Look below for the lines from the one with "def pvDomChar (c" to the one with "else if y1 + steps > bb then 0", and copy exactly those lines, both ends included.

____

-- pv_equiv track=rewrite | github.com/tomhyhan/PEuler | solved/bmov.py | solution
-- ===== SOURCE A (Python) =====
-- def solution(n, m, x, y, queries):
--     # 0 - left, 1 - right, 2 - up, 3 - down
--     y1, x1, y2, x2 = x, y, x, y
--
--     bb = n-1
--     rb = m-1
--
--     for query in reversed(queries):
--         dir, steps = query
--         if dir == 0:
--             if x1 == 0:
--                 x2 = min(x2 + steps, rb)
--             else:
--                 if x1 + steps > rb:
--                     return 0
--                 x1 = min(x1 + steps, rb)
--                 x2 = min(x2 + steps, rb)
--         elif dir == 1:
--             if x2 == rb:
--                 x1 = max(x1 - steps, 0)
--             else:
--                 if x2 - steps < 0:
--                     return 0
--                 x1 = max(x1 - steps, 0)
--                 x2 = max(x2 - steps, 0)
--         elif dir == 2:
--             if y1 == 0:
--                 y2 = min(y2 + steps, bb)
--             else:
--                 if y1 + steps > bb:
--                     return 0
--                 y1 = min(y1 + steps, bb)
--                 y2 = min(y2 + steps, bb)
--         elif dir == 3:
--             if y2 == bb:
--                 y1 = max(y1 - steps, 0)
--             else:
--                 if y2 - steps < 0:
--                     return 0
--                 y1 = max(y1 - steps, 0)
--                 y2 = max(y2 - steps, 0)
--
--     return (x2-x1+1)*(y2-y1+1)
-- ===== SOURCE B (Python) =====
-- def _axis(lo, hi, bound, moves):
--     # one-dimensional interval tracking; moves = list of (grow, steps) in order.
--     # Returns (lo, hi) or None if infeasible.
--     for grow, steps in moves:
--         if grow:
--             if lo == 0:
--                 hi = min(hi + steps, bound)
--             else:
--                 if lo + steps > bound:
--                     return None
--                 lo = min(lo + steps, bound)
--                 hi = min(hi + steps, bound)
--         else:
--             if hi == bound:
--                 lo = max(lo - steps, 0)
--             else:
--                 if hi - steps < 0:
--                     return None
--                 lo = max(lo - steps, 0)
--                 hi = max(hi - steps, 0)
--     return lo, hi
--
-- def solution(n, m, x, y, queries):
--     rq = list(reversed(queries))
--     xs = _axis(y, y, m - 1, [(d == 0, s) for d, s in rq if d in (0, 1)])
--     ys = _axis(x, x, n - 1, [(d == 2, s) for d, s in rq if d in (2, 3)])
--     if xs is None or ys is None:
--         return 0
--     return (xs[1] - xs[0] + 1) * (ys[1] - ys[0] + 1)
-- ===== Notes on version B (the rewrite author's own statement) =====
-- stated objective: alternative
-- what changed: B decomposes the problem by axis: it splits the reversed queries into horizontal (dir 0/1) and vertical (dir 2/3) streams and runs a single generic 1-D interval routine twice, multiplying the two extents at the end, instead of A's one loop over a four-component state with four inlined branches and early returns.
import Mathlib
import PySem

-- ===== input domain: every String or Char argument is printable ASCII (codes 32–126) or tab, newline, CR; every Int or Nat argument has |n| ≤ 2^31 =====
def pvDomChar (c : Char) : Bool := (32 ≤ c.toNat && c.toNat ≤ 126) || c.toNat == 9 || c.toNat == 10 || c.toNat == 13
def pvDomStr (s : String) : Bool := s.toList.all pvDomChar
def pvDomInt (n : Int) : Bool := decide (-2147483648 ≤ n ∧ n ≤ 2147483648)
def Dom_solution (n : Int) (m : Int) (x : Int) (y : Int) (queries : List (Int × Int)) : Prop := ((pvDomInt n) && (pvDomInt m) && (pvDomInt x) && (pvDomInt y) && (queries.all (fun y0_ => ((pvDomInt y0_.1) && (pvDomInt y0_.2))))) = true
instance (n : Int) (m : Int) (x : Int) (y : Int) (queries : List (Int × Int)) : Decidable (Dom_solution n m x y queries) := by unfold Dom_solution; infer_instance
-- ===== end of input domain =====

-- B splits the reversed queries into the two independent axes and runs one generic
-- 1-D interval routine twice (objective: simpler decomposition; same cost).


-- ===== PORT A =====
-- literal transliteration of A's single loop over reversed(queries) with the
-- four-component state (y1, x1, y2, x2) and early 'return 0'
def solLoop (bb rb : Int) : List (Int × Int) → Int → Int → Int → Int → Int
  | [], y1, x1, y2, x2 => (x2 - x1 + 1) * (y2 - y1 + 1)
  | (dir, steps) :: rest, y1, x1, y2, x2 =>
    if dir = 0 then
      if x1 = 0 then solLoop bb rb rest y1 x1 y2 (min (x2 + steps) rb)
      else if x1 + steps > rb then 0
      else solLoop bb rb rest y1 (min (x1 + steps) rb) y2 (min (x2 + steps) rb)
    else if dir = 1 then
      if x2 = rb then solLoop bb rb rest y1 (max (x1 - steps) 0) y2 x2
      else if x2 - steps < 0 then 0
      else solLoop bb rb rest y1 (max (x1 - steps) 0) y2 (max (x2 - steps) 0)
    else if dir = 2 then
      if y1 = 0 then solLoop bb rb rest y1 x1 (min (y2 + steps) bb) x2
      else if y1 + steps > bb then 0
      else solLoop bb rb rest (min (y1 + steps) bb) x1 (min (y2 + steps) bb) x2
    else if dir = 3 then
      if y2 = bb then solLoop bb rb rest (max (y1 - steps) 0) x1 y2 x2
      else if y2 - steps < 0 then 0
      else solLoop bb rb rest (max (y1 - steps) 0) x1 (max (y2 - steps) 0) x2
    else solLoop bb rb rest y1 x1 y2 x2

def solution (n : Int) (m : Int) (x : Int) (y : Int) (queries : List (Int × Int)) : Int :=
  solLoop (n - 1) (m - 1) queries.reverse x y x y

-- ===== PORT B =====
-- one step of the generic 1-D interval routine _axis
def axisStep (bound lo hi : Int) (grow : Bool) (steps : Int) : Option (Int × Int) :=
  if grow then
    if lo = 0 then some (lo, min (hi + steps) bound)
    else if lo + steps > bound then none
    else some (min (lo + steps) bound, min (hi + steps) bound)
  else
    if hi = bound then some (max (lo - steps) 0, hi)
    else if hi - steps < 0 then none
    else some (max (lo - steps) 0, max (hi - steps) 0)

-- the loop of _axis
def axisLoop (bound : Int) : Int → Int → List (Bool × Int) → Option (Int × Int)
  | lo, hi, [] => some (lo, hi)
  | lo, hi, (g, s) :: ms =>
    match axisStep bound lo hi g s with
    | none => none
    | some (lo', hi') => axisLoop bound lo' hi' ms

def solution_alt (n : Int) (m : Int) (x : Int) (y : Int) (queries : List (Int × Int)) : Int :=
  let rq := queries.reverse
  let xs := axisLoop (m - 1) y y
      ((rq.filter (fun q => q.1 == 0 || q.1 == 1)).map (fun q => (q.1 == 0, q.2)))
  let ys := axisLoop (n - 1) x x
      ((rq.filter (fun q => q.1 == 2 || q.1 == 3)).map (fun q => (q.1 == 2, q.2)))
  match xs, ys with
  | some (a, b), some (c, d) => (b - a + 1) * (d - c + 1)
  | _, _ => 0

-- ===== PRECONDITION & SPEC =====
def Spec_solution (n : Int) (m : Int) (x : Int) (y : Int) (queries : List (Int × Int)) (out : Int) : Prop := out = solution_alt n m x y queries
instance (n : Int) (m : Int) (x : Int) (y : Int) (queries : List (Int × Int)) (out : Int) : Decidable (Spec_solution n m x y queries out) := by unfold Spec_solution; infer_instance

-- ===== CLAIM (what is proved, stated in full; the proofs are below) =====
def Claim_equal_solution : Prop := ∀ (n : Int) (m : Int) (x : Int) (y : Int) (queries : List (Int × Int)), Dom_solution n m x y queries → Spec_solution n m x y queries (solution n m x y queries)

-- ===== LEMMAS AND PROOFS =====

-- combine the two axis results as B's final 'if … return 0 / product' does
def pvCombine : Option (Int × Int) → Option (Int × Int) → Int
  | some (a, b), some (c, d) => (b - a + 1) * (d - c + 1)
  | _, _ => 0

def fX (l : List (Int × Int)) : List (Bool × Int) :=
  (l.filter (fun q => q.1 == 0 || q.1 == 1)).map (fun q => (q.1 == 0, q.2))
def fY (l : List (Int × Int)) : List (Bool × Int) :=
  (l.filter (fun q => q.1 == 2 || q.1 == 3)).map (fun q => (q.1 == 2, q.2))

lemma pvCombine_none_left (o : Option (Int × Int)) : pvCombine none o = 0 := by
  cases o with
  | none => rfl
  | some p => cases p; rfl

lemma pvCombine_none_right (o : Option (Int × Int)) : pvCombine o none = 0 := by
  cases o with
  | none => rfl
  | some p => cases p; rfl

-- the crux: A's interleaved four-state loop equals B's two independent axis loops
lemma loop_eq (bb rb : Int) (l : List (Int × Int)) : ∀ (y1 x1 y2 x2 : Int),
    solLoop bb rb l y1 x1 y2 x2 =
      pvCombine (axisLoop rb x1 x2 (fX l)) (axisLoop bb y1 y2 (fY l)) := by
  induction l with
  | nil => intro y1 x1 y2 x2; rfl
  | cons q rest ih =>
    intro y1 x1 y2 x2
    obtain ⟨dir, steps⟩ := q
    by_cases h0 : dir = 0
    · subst h0
      simp only [fX, fY, List.filter_cons, solLoop]
      by_cases hx : x1 = 0
      · simp [hx, axisLoop, axisStep, ih, fX, fY]
      · by_cases hb : x1 + steps > rb
        · simp [hx, hb, axisLoop, axisStep, pvCombine_none_left]
        · simp [hx, hb, axisLoop, axisStep, ih, fX, fY]
    · by_cases h1 : dir = 1
      · subst h1
        simp only [fX, fY, List.filter_cons, solLoop]
        by_cases hx : x2 = rb
        · simp [hx, axisLoop, axisStep, ih, fX, fY]
        · by_cases hb : x2 - steps < 0
          · simp [hx, hb, axisLoop, axisStep, pvCombine_none_left]
          · simp [hx, hb, axisLoop, axisStep, ih, fX, fY]
      · by_cases h2 : dir = 2
        · subst h2
          simp only [fX, fY, List.filter_cons, solLoop]
          by_cases hy : y1 = 0
          · simp [hy, axisLoop, axisStep, ih, fX, fY]
          · by_cases hb : y1 + steps > bb
            · simp [hy, hb, axisLoop, axisStep, pvCombine_none_right]
            · simp [hy, hb, axisLoop, axisStep, ih, fX, fY]
        · by_cases h3 : dir = 3
          · subst h3
            simp only [fX, fY, List.filter_cons, solLoop]
            by_cases hy : y2 = bb
            · simp [hy, axisLoop, axisStep, ih, fX, fY]
            · by_cases hb : y2 - steps < 0
              · simp [hy, hb, axisLoop, axisStep, pvCombine_none_right]
              · simp [hy, hb, axisLoop, axisStep, ih, fX, fY]
          · simp only [fX, fY, List.filter_cons, solLoop]
            simp [h0, h1, h2, h3, ih, fX, fY]

lemma alt_eq_combine (n m x y : Int) (queries : List (Int × Int)) :
    solution_alt n m x y queries =
      pvCombine (axisLoop (m - 1) y y (fX queries.reverse))
                (axisLoop (n - 1) x x (fY queries.reverse)) := by
  unfold solution_alt pvCombine fX fY
  rfl

-- ===== VERDICT (by name: the statement is the Claim_ definition above) =====
theorem solution_spec : Claim_equal_solution := by
  intro n m x y queries _
  unfold Spec_solution solution
  rw [alt_eq_combine, loop_eq]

____

* Written response
def pvDomChar (c : Char) : Bool := (32 ≤ c.toNat && c.toNat ≤ 126) || c.toNat == 9 || c.toNat == 10 || c.toNat == 13
def pvDomStr (s : String) : Bool := s.toList.all pvDomChar
def pvDomInt (n : Int) : Bool := decide (-2147483648 ≤ n ∧ n ≤ 2147483648)
def Dom_solution (n : Int) (m : Int) (x : Int) (y : Int) (queries : List (Int × Int)) : Prop := ((pvDomInt n) && (pvDomInt m) && (pvDomInt x) && (pvDomInt y) && (queries.all (fun y0_ => ((pvDomInt y0_.1) && (pvDomInt y0_.2))))) = true
instance (n : Int) (m : Int) (x : Int) (y : Int) (queries : List (Int × Int)) : Decidable (Dom_solution n m x y queries) := by unfold Dom_solution; infer_instance
-- ===== end of input domain =====

-- B splits the reversed queries into the two independent axes and runs one generic
-- 1-D interval routine twice (objective: simpler decomposition; same cost).


-- ===== PORT A =====
-- literal transliteration of A's single loop over reversed(queries) with the
-- four-component state (y1, x1, y2, x2) and early 'return 0'
def solLoop (bb rb : Int) : List (Int × Int) → Int → Int → Int → Int → Int
  | [], y1, x1, y2, x2 => (x2 - x1 + 1) * (y2 - y1 + 1)
  | (dir, steps) :: rest, y1, x1, y2, x2 =>
    if dir = 0 then
      if x1 = 0 then solLoop bb rb rest y1 x1 y2 (min (x2 + steps) rb)
      else if x1 + steps > rb then 0
      else solLoop bb rb rest y1 (min (x1 + steps) rb) y2 (min (x2 + steps) rb)
    else if dir = 1 then
      if x2 = rb then solLoop bb rb rest y1 (max (x1 - steps) 0) y2 x2
      else if x2 - steps < 0 then 0
      else solLoop bb rb rest y1 (max (x1 - steps) 0) y2 (max (x2 - steps) 0)
    else if dir = 2 then
      if y1 = 0 then solLoop bb rb rest y1 x1 (min (y2 + steps) bb) x2
      else if y1 + steps > bb then 0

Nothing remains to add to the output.